- Born: 28 December 1750 North Berwick, East Lothian, Scotland
- Died: 3 June 1778 (aged 27) Bering Sea
- Occupation: Naturalist
- Known for: Companion of explorer James Cook

= William Anderson (naturalist) =

Scottish naturalist

William Anderson (28 December 1750 in North Berwick, East Lothian – 3 August 1778 in the Bering Sea) was a Scottish naturalist known for accompanying James Cook on his voyages.

== Biography ==
One of the seven children Jean (née Melvil) and Robert Anderson, a schoolmaster. Anderson studied medicine at the University of Edinburgh from 1766–68. He enlisted in the navy and qualified on 1 December 1768 as surgeon's first mate, being promoted to surgeon on 1 November 1770 and posted to the vessel (1768–1819).

Anderson accompanied James Cook on his second voyage, boarding the Resolution on 12 December 1771 as surgeon's mate. Anderson proved to be diligent and was chosen to accompany Cook on his third voyage as surgeon and naturalist, joining the Resolution again on 15 February 1776.

Though he had received no formal training as a naturalist, Anderson proved to be more than capable. He described and put together a large collection of specimens for Joseph Banks and added considerably to the knowledge of Pacific languages. He is commemorated by the botanical genus Andersonia R.Br. and Stylidium subgenus Andersonia.

Anderson died of tuberculosis on 3 August 1778 while the Resolution was on the Bering Sea. Shortly before dying he made a will leaving most of his estate to his sisters, Beth and Robinah, and to his mother's brother, William Melvil. In a letter to the Earl of Sandwich, Joseph Banks states that Anderson's family received the moneys due to them.

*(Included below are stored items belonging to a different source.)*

-- pv_equiv track=rewrite | github.com/lin/lin.github.io | public/cp/cf/834/b.py | solve
-- ===== SOURCE A (Python) =====
-- def solve(m, target, nums):
--     max_val = max(nums)
--     nums_set = set(nums)
--     missing = 0
--     for i in range(1, max_val + 1):
--         if i not in nums_set:
--             missing += i
--     if target < missing:
--         return False
--     extra = target - missing
--     k = max_val + 1
--     while extra > 0:
--         extra -= k
--         k += 1
--     return extra == 0
-- ===== SOURCE B (Python) =====
-- def _isqrt(n):
--     # floor integer square root by binary search (n >= 0)
--     lo, hi = 0, n + 1
--     while hi - lo > 1:
--         mid = (lo + hi) // 2
--         if mid * mid <= n:
--             lo = mid
--         else:
--             hi = mid
--     return lo
--
--
-- def solve(m, target, nums):
--     mx = max(nums)
--     present = 0
--     for x in set(nums):
--         if 1 <= x <= mx:
--             present += x
--     missing = mx * (mx + 1) // 2 - present if mx >= 1 else 0
--     extra = target - missing
--     if extra < 0:
--         return False
--     # extra is a sum of consecutive integers starting at mx+1
--     # iff d = (2*mx+1)**2 + 8*extra is a perfect square
--     d = (2 * mx + 1) ** 2 + 8 * extra
--     s = _isqrt(d)
--     return s * s == d
-- ===== Notes on version B (the rewrite author's own statement) =====
-- stated objective: faster
-- what changed: B replaces A's O(max(nums)) loop over 1..max with a closed-form triangular-number formula minus the sum of distinct in-range elements, and replaces A's consecutive-subtraction while-loop with a discriminant perfect-square test using a binary-search integer square root.
import Mathlib
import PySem

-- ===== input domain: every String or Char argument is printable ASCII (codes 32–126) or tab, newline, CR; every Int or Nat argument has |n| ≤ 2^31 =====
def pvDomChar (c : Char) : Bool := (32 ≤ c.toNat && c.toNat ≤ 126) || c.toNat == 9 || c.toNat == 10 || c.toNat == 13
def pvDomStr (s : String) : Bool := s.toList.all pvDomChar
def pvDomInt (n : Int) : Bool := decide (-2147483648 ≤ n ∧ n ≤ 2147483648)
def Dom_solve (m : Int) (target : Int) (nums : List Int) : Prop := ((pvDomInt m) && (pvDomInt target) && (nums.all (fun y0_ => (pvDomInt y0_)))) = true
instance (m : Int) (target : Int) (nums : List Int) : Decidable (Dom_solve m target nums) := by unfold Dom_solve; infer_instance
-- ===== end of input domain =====

-- B replaces A's O(max(nums)) missing-sum loop by a triangular-number formula over the distinct
-- elements and A's consecutive-subtraction while-loop by a perfect-square (discriminant) test
-- with a binary-search integer square root; objective: faster (asymptotic).

-- ===== PORT A =====
-- the while-loop 'while extra > 0: extra -= k; k += 1', returning the final extra
def solveLoopA (extra k : Int) : Int :=
  if extra > 0 then solveLoopA (extra - k) (k + 1) else extra
termination_by ((1 - k).toNat, extra.toNat)
decreasing_by
  rename_i h
  rcases (by omega : k ≤ 0 ∨ 0 < k) with hk | hk
  · exact Prod.Lex.left _ _ (by omega)
  · have h1 : (1 - (k+1)).toNat = (1 - k).toNat := by omega
    rw [h1]
    exact Prod.Lex.right _ (by omega)

def solve (m : Int) (target : Int) (nums : List Int) : Bool :=
  let max_val := (PySem.List.max? nums (fun x => x)).getD 0  -- max(nums); [] raises ValueError, excluded by Pre_
  let nums_set := PySem.Set.ofList nums
  let missing := (PySem.List.pyRange 1 (max_val + 1) 1).foldl
      (fun missing i => if PySem.Set.contains nums_set i then missing else missing + i) 0
  if target < missing then false
  else
    let extra := target - missing
    solveLoopA extra (max_val + 1) == 0

-- ===== PORT B =====
-- binary-search integer square root, Source B's _isqrt loop
def isqrtGo (n lo hi : Int) : Int :=
  if hi - lo > 1 then
    let mid := PySem.Int.floordiv (lo + hi) 2
    if mid * mid ≤ n then isqrtGo n mid hi else isqrtGo n lo mid
  else lo
termination_by (hi - lo).toNat
decreasing_by
  all_goals rename_i h
  all_goals rw [Int.toNat_lt_toNat (by omega)]
  all_goals rw [PySem.Int.floordiv_eq_ediv_of_pos (by omega)] at *
  all_goals omega

def isqrt (n : Int) : Int := isqrtGo n 0 (n + 1)

def solve_alt (m : Int) (target : Int) (nums : List Int) : Bool :=
  let mx := (PySem.List.max? nums (fun x => x)).getD 0  -- max(nums); [] raises ValueError, excluded by Pre_
  let present := (PySem.Set.ofList nums).foldl
      (fun a x => if 1 ≤ x ∧ x ≤ mx then a + x else a) 0
  let missing := if 1 ≤ mx then PySem.Int.floordiv (mx * (mx + 1)) 2 - present else 0
  let extra := target - missing
  if extra < 0 then false
  else
    let d := (2 * mx + 1) ^ 2 + 8 * extra
    let s := isqrt d
    s * s == d

-- ===== PRECONDITION & SPEC =====
-- Pre_ excludes only nums = [], on which A (and B) raise ValueError from max(nums)
def Pre_solve (m : Int) (target : Int) (nums : List Int) : Prop := nums ≠ []
instance (m : Int) (target : Int) (nums : List Int) : Decidable (Pre_solve m target nums) := by unfold Pre_solve; infer_instance
def pvWitness_solve : Int × Int × List Int := (0, 10, [1, 3])

def Spec_solve (m : Int) (target : Int) (nums : List Int) (out : Bool) : Prop := out = solve_alt m target nums
instance (m : Int) (target : Int) (nums : List Int) (out : Bool) : Decidable (Spec_solve m target nums out) := by unfold Spec_solve; infer_instance

-- ===== CLAIM (what is proved, stated in full; the proofs are below) =====
def Claim_equal_solve : Prop := ∀ (m : Int) (target : Int) (nums : List Int), Dom_solve m target nums → Pre_solve m target nums → Spec_solve m target nums (solve m target nums)

-- ===== LEMMAS AND PROOFS =====

-- generic fold-as-filter-sum
theorem foldl_ite_add (l : List Int) (p : Int → Prop) [DecidablePred p] (a : Int) :
    l.foldl (fun a x => if p x then a + x else a) a = a + (l.filter (fun x => decide (p x))).sum := by
  induction l generalizing a with
  | nil => simp
  | cons x t ih => by_cases h : p x <;> simp [h, ih] <;> ring

theorem foldl_ite_skip (l : List Int) (p : Int → Bool) (a : Int) :
    l.foldl (fun a x => if p x then a else a + x) a = a + (l.filter (fun x => ! p x)).sum := by
  induction l generalizing a with
  | nil => simp
  | cons x t ih => cases h : p x <;> simp [h, ih] <;> ring

theorem sum_filter_add_sum_filter_not (l : List Int) (p : Int → Bool) :
    (l.filter p).sum + (l.filter (fun x => ! p x)).sum = l.sum := by
  induction l with
  | nil => simp
  | cons x t ih => cases h : p x <;> simp [h] <;> linarith

theorem sum_range_one (n : Nat) :
    2 * (((List.range n).map (fun k : Nat => (1 : Int) + (k : Int))).sum) = n * (n + 1) := by
  induction n with
  | zero => simp
  | succ k ih =>
    rw [List.range_succ, List.map_append, List.sum_append]
    simp only [List.map_cons, List.map_nil, List.sum_cons, List.sum_nil]
    push_cast
    push_cast at ih
    linarith

-- the missing sum equals the triangular-number formula minus the in-range distinct sum
theorem missing_eq (S : List Int) (hS : S.Nodup) (mx : Int) :
    (PySem.List.pyRange 1 (mx + 1) 1).foldl
      (fun missing i => if PySem.Set.contains S i then missing else missing + i) 0
    = (if 1 ≤ mx then PySem.Int.floordiv (mx * (mx + 1)) 2
         - S.foldl (fun a x => if 1 ≤ x ∧ x ≤ mx then a + x else a) 0 else 0) := by
  by_cases hmx : 1 ≤ mx
  · rw [if_pos hmx]
    rw [foldl_ite_skip (PySem.List.pyRange 1 (mx + 1) 1) (fun i => PySem.Set.contains S i) 0]
    rw [foldl_ite_add S (fun x => 1 ≤ x ∧ x ≤ mx) 0]
    simp only [zero_add]
    have hsplit := sum_filter_add_sum_filter_not (PySem.List.pyRange 1 (mx + 1) 1)
      (fun i => PySem.Set.contains S i)
    have hperm : ((PySem.List.pyRange 1 (mx + 1) 1).filter
        (fun i => PySem.Set.contains S i)).Perm
        (S.filter (fun x => decide (1 ≤ x ∧ x ≤ mx))) := by
      rw [List.perm_ext_iff_of_nodup
        (List.Nodup.filter _ (PySem.List.nodup_pyRange_one 1 (mx + 1)))
        (List.Nodup.filter _ hS)]
      intro a
      simp only [List.mem_filter, PySem.List.mem_pyRange_one, decide_eq_true_eq,
        PySem.Set.contains_iff]
      constructor
      · rintro ⟨⟨h1', h2'⟩, h3'⟩; exact ⟨h3', h1', by omega⟩
      · rintro ⟨h3', h1', h2'⟩; exact ⟨⟨h1', by omega⟩, h3'⟩
    have hps := hperm.sum_eq
    have h2s : 2 * (PySem.List.pyRange 1 (mx + 1) 1).sum = mx * (mx + 1) := by
      rw [PySem.List.pyRange_one]
      have hb : (mx + 1 - 1) = mx := by ring
      rw [hb]
      have h1 := sum_range_one mx.toNat
      have h0 : ((mx.toNat : Int)) = mx := Int.toNat_of_nonneg (by omega)
      rw [h0] at h1
      exact h1
    have hfd : PySem.Int.floordiv (mx * (mx + 1)) 2 = (PySem.List.pyRange 1 (mx + 1) 1).sum := by
      rw [PySem.Int.floordiv_eq_ediv_of_pos (by omega)]
      omega
    rw [hfd]
    linarith [hsplit, hps]
  · rw [if_neg hmx]
    have hnil : PySem.List.pyRange 1 (mx + 1) 1 = [] := PySem.List.pyRange_one_eq_nil (by omega)
    rw [hnil]
    simp

-- loop returns 0 ⇒ a consecutive-run witness exists
theorem loopA_exists : ∀ (extra k0 : Int), solveLoopA extra k0 = 0 →
    ∃ t : Nat, (t : Int) * ((t : Int) + 2 * k0 - 1) = 2 * extra := by
  intro extra k0
  induction extra, k0 using solveLoopA.induct with
  | case1 e k he ih =>
    intro h
    rw [solveLoopA, if_pos he] at h
    obtain ⟨t, ht⟩ := ih h
    refine ⟨t + 1, ?_⟩
    push_cast
    push_cast at ht
    linear_combination ht
  | case2 e k he =>
    intro h
    rw [solveLoopA, if_neg he] at h
    refine ⟨0, ?_⟩
    push_cast
    rw [h]
    ring

-- a consecutive-run witness ⇒ the loop returns 0 (for nonnegative extra)
theorem loopA_of_witness (t : Nat) : ∀ (extra k0 : Int), 0 ≤ extra →
    (t : Int) * ((t : Int) + 2 * k0 - 1) = 2 * extra → solveLoopA extra k0 = 0 := by
  induction t with
  | zero =>
    intro extra k0 he ht
    push_cast at ht
    have h0 : extra = 0 := by linarith [ht]
    rw [solveLoopA, if_neg (by omega)]
    exact h0
  | succ t ih =>
    intro extra k0 he ht
    push_cast at ht
    by_cases h0 : extra = 0
    · rw [solveLoopA, if_neg (by omega)]
      exact h0
    · have hpos : extra > 0 := by omega
      rw [solveLoopA, if_pos hpos]
      have htn : (0:Int) ≤ (t : Int) := by positivity
      have hk : (0:Int) < (t : Int) + 2 * k0 := by
        by_contra hc
        push_neg at hc
        nlinarith
      have heq : 2 * (extra - k0) = (t : Int) * ((t : Int) + 2 * k0 + 1) := by
        linear_combination -ht
      have he' : 0 ≤ extra - k0 := by nlinarith
      apply ih (extra - k0) (k0 + 1) he'
      linear_combination ht

-- the binary search finds an exact nonnegative square root when it exists
theorem isqrtGo_eq (n s : Int) (hs : 0 ≤ s) (hn : s * s = n) :
    ∀ (fuel : Nat) (lo hi : Int), (hi - lo).toNat = fuel → 0 ≤ lo → lo ≤ s → s < hi →
      isqrtGo n lo hi = s := by
  intro fuel
  induction fuel using Nat.strong_induction_on with
  | _ fuel ih =>
    intro lo hi hf hlo h1 h2
    rw [isqrtGo]
    by_cases hgap : hi - lo > 1
    · rw [if_pos hgap]
      have hmid2 : lo + 1 ≤ PySem.Int.floordiv (lo + hi) 2 ∧
          PySem.Int.floordiv (lo + hi) 2 ≤ hi - 1 := by
        rw [PySem.Int.floordiv_eq_ediv_of_pos (by omega)]
        omega
      by_cases hc : PySem.Int.floordiv (lo + hi) 2 * PySem.Int.floordiv (lo + hi) 2 ≤ n
      · rw [if_pos hc]
        have hmids : PySem.Int.floordiv (lo + hi) 2 ≤ s := by
          by_contra hcc
          push_neg at hcc
          nlinarith
        exact ih ((hi - PySem.Int.floordiv (lo + hi) 2).toNat) (by omega) _ _ rfl (by omega)
          hmids h2
      · rw [if_neg hc]
        have hmids : s < PySem.Int.floordiv (lo + hi) 2 := by
          by_contra hcc
          push_neg at hcc
          nlinarith
        exact ih ((PySem.Int.floordiv (lo + hi) 2 - lo).toNat) (by omega) _ _ rfl hlo h1 hmids
    · rw [if_neg hgap]
      omega

-- isqrt detects perfect squares
theorem sq_test (d : Int) (hd : 0 ≤ d) :
    (isqrt d * isqrt d = d) ↔ ∃ s : Int, 0 ≤ s ∧ s * s = d := by
  constructor
  · intro h
    exact ⟨|isqrt d|, abs_nonneg _, by rw [abs_mul_abs_self]; exact h⟩
  · rintro ⟨s, hs0, hss⟩
    have hsd : s ≤ d := by nlinarith
    rw [isqrt, isqrtGo_eq d s hs0 hss ((d + 1 - 0).toNat) 0 (d + 1) rfl (by omega) (by omega)
      (by omega)]
    exact hss

-- existence of a witness t ↔ the discriminant is a perfect square (c = 2*k0 - 1)
theorem witness_iff_square (extra k0 : Int) (he : 0 ≤ extra) :
    (∃ t : Nat, (t : Int) * ((t : Int) + 2 * k0 - 1) = 2 * extra) ↔
    (∃ s : Int, 0 ≤ s ∧ s * s = (2 * k0 - 1) ^ 2 + 8 * extra) := by
  constructor
  · rintro ⟨t, ht⟩
    refine ⟨|2 * (t : Int) + (2 * k0 - 1)|, abs_nonneg _, ?_⟩
    rw [abs_mul_abs_self]
    linear_combination 4 * ht
  · rintro ⟨s, hs0, hss⟩
    rcases Int.even_or_odd s with ⟨a, ha⟩ | ⟨a, ha⟩
    · exfalso
      have h4 : 4 * (a * a - k0 * k0 + k0 - 2 * extra) = 1 := by
        subst ha
        linear_combination hss
      omega
    · have htnn : 0 ≤ a - k0 + 1 := by
        rcases (by omega : 2 * k0 - 1 ≤ 0 ∨ 0 < 2 * k0 - 1) with hcle | hcpos
        · omega
        · have hcs : 2 * k0 - 1 ≤ s := by
            by_contra hcc
            push_neg at hcc
            nlinarith
          omega
      refine ⟨(a - k0 + 1).toNat, ?_⟩
      rw [Int.toNat_of_nonneg htnn]
      have h4 : 4 * ((a - k0 + 1) * ((a - k0 + 1) + 2 * k0 - 1)) = 4 * (2 * extra) := by
        subst ha
        linear_combination hss
      linarith [h4]

-- ===== VERDICT (by name: the statement is the Claim_ definition above) =====
theorem solve_spec : Claim_equal_solve := by
  unfold Claim_equal_solve Spec_solve
  intro m target nums _ hpre
  cases nums with
  | nil => exact absurd rfl hpre
  | cons x xs => ?_
  cases hmax : PySem.List.max? (x :: xs) (fun y => y) with
  | none =>
    rw [PySem.List.max?_id_cons] at hmax
    simp at hmax
  | some mv =>
    simp only [solve, solve_alt, hmax, Option.getD_some]
    rw [missing_eq (PySem.Set.ofList (x :: xs)) (PySem.Set.nodup_ofList (x :: xs)) mv]
    set miss := (if 1 ≤ mv then PySem.Int.floordiv (mv * (mv + 1)) 2
      - (PySem.Set.ofList (x :: xs)).foldl (fun a x => if 1 ≤ x ∧ x ≤ mv then a + x else a) 0
      else 0) with hmiss
    by_cases hlt : target < miss
    · rw [if_pos hlt, if_pos (by omega : target - miss < 0)]
    · rw [if_neg hlt, if_neg (by omega : ¬ target - miss < 0)]
      have he : 0 ≤ target - miss := by omega
      have hd0 : (0:Int) ≤ (2 * mv + 1) ^ 2 + 8 * (target - miss) := by
        have := sq_nonneg (2 * mv + 1)
        linarith
      have hcr : ((2 * (mv + 1) - 1 : Int)) = 2 * mv + 1 := by ring
      rw [Bool.eq_iff_iff]
      simp only [beq_iff_eq]
      constructor
      · intro hl
        have hsq := (witness_iff_square (target - miss) (mv + 1) he).mp
          (loopA_exists _ _ hl)
        rw [hcr] at hsq
        exact (sq_test _ hd0).mpr hsq
      · intro hr
        have hsq := (sq_test _ hd0).mp hr
        rw [← hcr] at hsq
        obtain ⟨t, ht⟩ := (witness_iff_square (target - miss) (mv + 1) he).mpr hsq
        exact loopA_of_witness t _ _ he ht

Disturbed by Anderson's death, Cook wrote:

He was a sensible young man, an agreeable companion, well skilled in his profession ... and to perpetuate the memory of the deceased for whom I had a very great regard, I named [it] Andersons Island.

Cook, though, had become confused and tried to rename St. Lawrence Island. Anderson Point in Nootka Sound commemorates William Anderson.